An essential part of that gospel is the unflinching presentation of the lost condition of all men: not possibly lost, or both lost and saved, but children of wrath. This is the doom from which Christ saves those who come unto Him. Often we will be overwhelmed by the responsibility of gospel stewardship. To be a savor of life unto life and death unto death-who is sufficient for these things? Often we will be amazed at God’s choice of us in Christ before the world began. Often we will weep over those who oppose themselves and rush on to destruction. But if we hold to the gospel, we hold to the sovereign word of the sovereign Lord of salvation who gives repentance and remission of sins, who makes those who are no people to become the people of God that no flesh should glory in His presence. The Judge of all the earth does right, and if we imagine a more merciful God than the Father of the crucified Savior, we have yet to understand the depth and the height of salvation. It is easy to play at being God-easy but perilous. Let us be content with the "Why?" of the abandoned Christ, and trust as He did in the perfect righteousness, justice and mercy of the Father who gave Him a people, a treasure people of His own possession forever.

Endnotes
1. Gardner C. Quarton, "Deliberate Efforts to Control Human Behavior and Modify Personality." Daedalus, 96:3, Summer 1967, pp. 837-853.

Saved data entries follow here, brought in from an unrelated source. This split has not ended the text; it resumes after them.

-- pv_equiv track=rewrite | github.com/Languisher/CPGE-Notes | Y2023-1/Graphe/Codes/TP1.py | matrice_kneser
-- ===== SOURCE A (Python) =====
-- def parties(n,k):
--     if k==1:
--         return [[i] for i in range(1,n+1)]
--     else:
--         L=[]
--         Lprecedent=parties(n,k-1)
--         for partie in Lprecedent:
--             for i in range(partie[k-2]+1,n+1):
--                 L.append(partie+[i])
--         return L
--
-- def est_disjoint(partie1,partie2):
--     for i in partie1:
--         if i in partie2:
--             return False
--     return True
--
-- def matrice_kneser(n,k):
--     sommets=parties(n,k)
--     ordre=len(sommets)
--     M=[[0 for j in range(ordre)] for i in range(ordre)]
--     for i in range(ordre):
--         for j in range(ordre):
--             if est_disjoint(sommets[i],sommets[j]):
--                 M[i][j]=1
--     return M
-- ===== SOURCE B (Python) =====
-- def matrice_kneser(n, k):
--     # Generate the k-subsets of {1..n} directly with a forward accumulator
--     # recursion, then build each matrix row in one comprehension (no zero
--     # matrix + in-place mutation pass).
--     verts = []
--
--     def build(start, remaining, chosen):
--         if remaining == 0:
--             verts.append(chosen)
--         else:
--             for i in range(start, n + 1):
--                 build(i + 1, remaining - 1, chosen + [i])
--
--     build(1, k, [])
--     return [[1 if all(x not in b for x in a) else 0 for b in verts]
--             for a in verts]
-- ===== Notes on version B (the rewrite author's own statement) =====
-- stated objective: alternative
-- what changed: B generates the k-subsets with a single forward accumulator recursion (instead of A's layer-by-layer rebuild extending every (k-1)-subset) and produces each matrix row directly by a comprehension instead of allocating a zero matrix and mutating entries in a second pass.
-- outside the precondition, e.g. on matrice_kneser(2, 950): A returns [], B returns []
import Mathlib
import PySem

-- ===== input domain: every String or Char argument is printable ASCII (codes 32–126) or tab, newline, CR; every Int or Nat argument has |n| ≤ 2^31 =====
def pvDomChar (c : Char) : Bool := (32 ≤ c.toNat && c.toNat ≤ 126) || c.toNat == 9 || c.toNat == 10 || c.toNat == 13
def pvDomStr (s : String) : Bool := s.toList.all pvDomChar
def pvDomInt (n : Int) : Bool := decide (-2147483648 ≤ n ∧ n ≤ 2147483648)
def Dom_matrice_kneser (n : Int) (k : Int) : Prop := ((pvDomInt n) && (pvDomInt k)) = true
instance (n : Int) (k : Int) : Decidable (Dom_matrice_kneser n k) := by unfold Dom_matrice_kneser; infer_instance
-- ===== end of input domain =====

-- B replaces A's layer-by-layer subset rebuilding and zero-matrix mutation pass by a forward
-- accumulator recursion generating the k-subsets plus a direct row-by-row comprehension (objective: alternative).

-- ===== PORT A =====
-- est_disjoint: loop with early return False
def estDisjoint : List Int → List Int → Bool
  | [], _ => true
  | i :: rest, p2 => if p2.contains i then false else estDisjoint rest p2

-- parties(n,k): recursion on k; ported on k.toNat (Pre_ gives k ≥ 1; for k ≤ 0 Python diverges,
-- so the value at 0 is never the claimed one). partie[k-2] is partie.getD (k-2) [] with default 0:
-- the index is always in range (elements of parties(n,k-1) have length k-1).
def partiesGo (n : Int) : Nat → List (List Int)
  | 0 => []
  | 1 => (PySem.List.pyRange 1 (n+1) 1).map (fun i => [i])
  | m+2 =>
      (partiesGo n (m+1)).foldl
        (fun L partie =>
          L ++ (PySem.List.pyRange (partie.getD m 0 + 1) (n+1) 1).map (fun i => partie ++ [i]))
        []

def matrice_kneser (n : Int) (k : Int) : List (List Int) :=
  let sommets := partiesGo n k.toNat
  let ordre := sommets.length
  let M0 := (List.range ordre).map (fun _ => (List.range ordre).map (fun _ => (0:Int)))
  (List.range ordre).foldl
    (fun M i =>
      (List.range ordre).foldl
        (fun M j =>
          if estDisjoint (sommets.getD i []) (sommets.getD j []) then
            M.set i ((M.getD i []).set j 1)
          else M)
        M)
    M0

-- ===== PORT B =====
-- build(start, remaining, chosen): forward accumulator recursion; remaining is a Nat fuel that is
-- exactly Python's 'remaining' counter for k ≥ 1 (Pre_).
def buildVerts (n : Int) : Nat → Int → List Int → List (List Int)
  | 0, _, chosen => [chosen]
  | r+1, start, chosen =>
      (PySem.List.pyRange start (n+1) 1).flatMap (fun i => buildVerts n r (i+1) (chosen ++ [i]))

def matrice_kneser_alt (n : Int) (k : Int) : List (List Int) :=
  let verts := buildVerts n k.toNat 1 []
  verts.map (fun a => verts.map (fun b => if a.all (fun x => !b.contains x) then (1:Int) else 0))

-- ===== PRECONDITION & SPEC =====
-- Pre_ excludes k ≤ 0, on which Python A never returns (parties recurses past its base case and
-- raises RecursionError), and k > 900, where parties' recursion depth k reaches CPython's
-- recursion limit and A raises RecursionError; the exact cutoff is interpreter-dependent, so the
-- bound is conservative and also excludes a band of large k (k > n) on which A still returns [].
def Pre_matrice_kneser (n : Int) (k : Int) : Prop := 1 ≤ k ∧ k ≤ 900
instance (n : Int) (k : Int) : Decidable (Pre_matrice_kneser n k) := by unfold Pre_matrice_kneser; infer_instance
def pvWitness_matrice_kneser : Int × Int := (3, 2)

def Spec_matrice_kneser (n : Int) (k : Int) (out : List (List Int)) : Prop := out = matrice_kneser_alt n k
instance (n : Int) (k : Int) (out : List (List Int)) : Decidable (Spec_matrice_kneser n k out) := by unfold Spec_matrice_kneser; infer_instance

-- ===== CLAIM (what is proved, stated in full; the proofs are below) =====
def Claim_equal_matrice_kneser : Prop := ∀ (n : Int) (k : Int), Dom_matrice_kneser n k → Pre_matrice_kneser n k → Spec_matrice_kneser n k (matrice_kneser n k)

-- ===== LEMMAS AND PROOFS =====

-- canonical lexicographic generator of the l-subsets of {start..n} (proof-only helper)
def combs (n : Int) : Nat → Int → List (List Int)
  | 0, _ => [[]]
  | l+1, start =>
      (PySem.List.pyRange start (n+1) 1).flatMap (fun i => (combs n l (i+1)).map (fun q => i :: q))

theorem estDisjoint_eq_all (a b : List Int) :
    estDisjoint a b = a.all (fun x => !b.contains x) := by
  induction a with
  | nil => rfl
  | cons i r ih => cases hb : b.contains i <;> simp [estDisjoint, hb, ih]

theorem buildVerts_eq (n : Int) :
    ∀ (l : Nat) (start : Int) (chosen : List Int),
      buildVerts n l start chosen = (combs n l start).map (fun q => chosen ++ q) := by
  intro l
  induction l with
  | zero => intro start chosen; simp [buildVerts, combs]
  | succ r ih =>
    intro start chosen
    have h : ∀ i : Int, buildVerts n r (i+1) (chosen ++ [i])
        = (combs n r (i+1)).map (fun q => chosen ++ i :: q) := by
      intro i; rw [ih]; simp [List.append_assoc]
    simp only [buildVerts, combs, List.map_flatMap, List.map_map, h]
    rfl

theorem flatMap_singleton_list (l : List Int) :
    l.flatMap (fun i => ([[i]] : List (List Int))) = l.map (fun i => [i]) := by
  induction l <;> simp [*]

theorem combs_extend (n : Int) :
    ∀ (l : Nat) (start : Int),
      (combs n (l+1) start).flatMap
          (fun p => (PySem.List.pyRange (p.getD l 0 + 1) (n+1) 1).map (fun i => p ++ [i]))
        = combs n (l+2) start := by
  intro l
  induction l with
  | zero =>
    intro start
    simp [combs, List.flatMap_map, List.map_map, flatMap_singleton_list]
    rfl
  | succ l ih =>
    intro start
    have h : ∀ i : Int,
        ((combs n (l+1) (i+1)).map (fun q => i :: q)).flatMap
            (fun p => (PySem.List.pyRange (p.getD (l+1) 0 + 1) (n+1) 1).map (fun j => p ++ [j]))
          = (combs n (l+2) (i+1)).map (fun q => i :: q) := by
      intro i
      rw [List.flatMap_map, ← ih (i+1), List.map_flatMap]
      simp only [List.map_map]
      rfl
    show ((PySem.List.pyRange start (n+1) 1).flatMap
        (fun i => (combs n (l+1) (i+1)).map (fun q => i :: q))).flatMap _ = _
    rw [List.flatMap_assoc]
    simp only [h]
    rfl

theorem partiesGo_eq (n : Int) : ∀ m : Nat, partiesGo n (m+1) = combs n (m+1) 1 := by
  intro m
  induction m with
  | zero => simp [partiesGo, combs, flatMap_singleton_list]
  | succ m ih =>
    show partiesGo n (m+2) = combs n (m+2) 1
    rw [partiesGo, ← List.flatMap_eq_foldl, ih]
    exact combs_extend n m 1

theorem inner_set (g : Nat → Bool) (i : Nat) :
    ∀ (js : List Nat) (M : List (List Int)), i < M.length →
      js.foldl (fun M j => if g j then M.set i ((M.getD i []).set j 1) else M) M
        = M.set i (js.foldl (fun r j => if g j then r.set j 1 else r) (M.getD i [])) := by
  intro js
  induction js with
  | nil =>
    intro M hM
    rw [List.foldl_nil, List.foldl_nil, List.getD_eq_getElem _ _ hM, List.set_getElem_self]
  | cons j js ih =>
    intro M hM
    simp only [List.foldl_cons]
    cases hg : g j
    · simp only [Bool.false_eq_true, if_false]
      exact ih M hM
    · simp only [if_true]
      rw [ih _ (by simpa using hM)]
      rw [List.set_set, List.getD_eq_getElem _ _ (by simpa using hM), List.getElem_set_self]

theorem row_fold (g : Nat → Bool) (ordre : Nat) :
    ∀ m, m ≤ ordre →
      (List.range m).foldl (fun r j => if g j then r.set j 1 else r) (List.replicate ordre (0:Int))
        = (List.range m).map (fun j => if g j then (1:Int) else 0)
          ++ List.replicate (ordre - m) (0:Int) := by
  intro m
  induction m with
  | zero => intro _; simp
  | succ m ih =>
    intro h
    have hm : m ≤ ordre := Nat.le_of_succ_le h
    have hrep : ordre - m = (ordre - (m+1)) + 1 := by omega
    rw [List.range_succ, List.foldl_append, ih hm, List.foldl_cons, List.foldl_nil,
        List.map_append, List.append_assoc]
    cases hg : g m
    · simp only [Bool.false_eq_true, if_false]
      rw [hrep, List.replicate_succ]
      simp [hg]
    · simp only [if_true]
      rw [List.set_append, hrep, List.replicate_succ]
      simp [hg]

theorem outer_fold (f : Nat → Nat → Bool) (ordre : Nat) :
    ∀ m, m ≤ ordre →
      (List.range m).foldl
          (fun M i =>
            (List.range ordre).foldl
              (fun M j => if f i j then M.set i ((M.getD i []).set j 1) else M) M)
          (List.replicate ordre (List.replicate ordre (0:Int)))
        = (List.range m).map (fun i => (List.range ordre).map (fun j => if f i j then (1:Int) else 0))
          ++ List.replicate (ordre - m) (List.replicate ordre (0:Int)) := by
  intro m
  induction m with
  | zero => intro _; simp
  | succ m ih =>
    intro h
    have hm : m ≤ ordre := Nat.le_of_succ_le h
    have hrep : ordre - m = (ordre - (m+1)) + 1 := by omega
    rw [List.range_succ, List.foldl_append, ih hm, List.foldl_cons, List.foldl_nil]
    have hlenP : ((List.range m).map
        (fun i => (List.range ordre).map (fun j => if f i j then (1:Int) else 0))).length = m := by
      simp
    have hlen : (((List.range m).map
        (fun i => (List.range ordre).map (fun j => if f i j then (1:Int) else 0)))
        ++ List.replicate (ordre - m) (List.replicate ordre (0:Int))).length = ordre := by
      simp; omega
    rw [inner_set _ _ _ _ (by rw [hlen]; omega)]
    have hgetD : (((List.range m).map
        (fun i => (List.range ordre).map (fun j => if f i j then (1:Int) else 0)))
        ++ List.replicate (ordre - m) (List.replicate ordre (0:Int))).getD m []
        = List.replicate ordre (0:Int) := by
      rw [List.getD_append_right _ _ _ _ (by rw [hlenP]), hlenP, Nat.sub_self, hrep,
          List.replicate_succ]
      rfl
    rw [hgetD, row_fold _ _ _ le_rfl, Nat.sub_self, List.replicate_zero, List.append_nil,
        List.set_append, hrep, List.replicate_succ]
    rw [List.map_append, List.append_assoc]
    simp [hlenP]

theorem map_map_range_getD (s : List (List Int)) (g : List Int → List Int → Int) :
    (List.range s.length).map
        (fun i => (List.range s.length).map (fun j => g (s.getD i []) (s.getD j [])))
      = s.map (fun a => s.map (fun b => g a b)) := by
  refine List.ext_getElem (by simp) ?_
  intro i h1 h2
  have hi : i < s.length := by simpa using h1
  simp only [List.getElem_map, List.getElem_range]
  refine List.ext_getElem (by simp) ?_
  intro j hh1 hh2
  have hj : j < s.length := by simpa using hh1
  simp only [List.getElem_map, List.getElem_range]
  rw [List.getD_eq_getElem _ _ hi, List.getD_eq_getElem _ _ hj]

theorem matrice_direct (n k : Int) :
    matrice_kneser n k
      = (partiesGo n k.toNat).map
          (fun a => (partiesGo n k.toNat).map (fun b => if estDisjoint a b then (1:Int) else 0)) := by
  show (List.range (partiesGo n k.toNat).length).foldl _ _ = _
  rw [show ((List.range (partiesGo n k.toNat).length).map
        (fun _ => (List.range (partiesGo n k.toNat).length).map (fun _ => (0:Int))))
      = List.replicate (partiesGo n k.toNat).length
          (List.replicate (partiesGo n k.toNat).length (0:Int)) by
    simp [List.map_const']]
  rw [outer_fold (fun i j => estDisjoint ((partiesGo n k.toNat).getD i [])
        ((partiesGo n k.toNat).getD j [])) _ _ le_rfl, Nat.sub_self, List.replicate_zero,
      List.append_nil]
  exact map_map_range_getD (partiesGo n k.toNat)
    (fun a b => if estDisjoint a b then (1:Int) else 0)

-- ===== VERDICT (by name: the statement is the Claim_ definition above) =====
theorem matrice_kneser_spec : Claim_equal_matrice_kneser := by
  intro n k _ hpre
  unfold Spec_matrice_kneser matrice_kneser_alt
  have hk : ∃ m : Nat, k.toNat = m + 1 := ⟨k.toNat - 1, by
    unfold Pre_matrice_kneser at hpre; omega⟩
  obtain ⟨m, hm⟩ := hk
  have hs : partiesGo n k.toNat = combs n k.toNat 1 := by rw [hm]; exact partiesGo_eq n m
  rw [matrice_direct, hs, buildVerts_eq]
  simp [estDisjoint_eq_all]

2. Albert Camus, The Myth of Sisyphus (New York: Vintage 1955) p. 90.
3. See the article, "Universalism and Evangelism," by Dr. James I. Packer presented as a study paper to the World Congress on Evangelism in Berlin, 1966.
4. See the article referred to above.
5. So Brunner speaks of "the unmistakable ground-tone of Biblical revelation" that relativizes the unequivocal expressions of damnation in the Bible. See Harry Buis, The Doctrine of Eternal Punishment (Philadelphia: Presbyterian and Reformed, 1957) p. 106.
6. Karl Barth, Church Dogmatics (New York: Scribners) II:2, p. 496.
See, for example, the statement in Thomas Wieser, ed., Planning for Mission (New York: The U.S. Conference for the WCC, 1966) pp. 54, 55.
8. Dr. Stuart B. Babbage quoted this phrase from P. T. Forsyth in a paper on "The Fallenness of Man" read at the World Congress on Evangelism.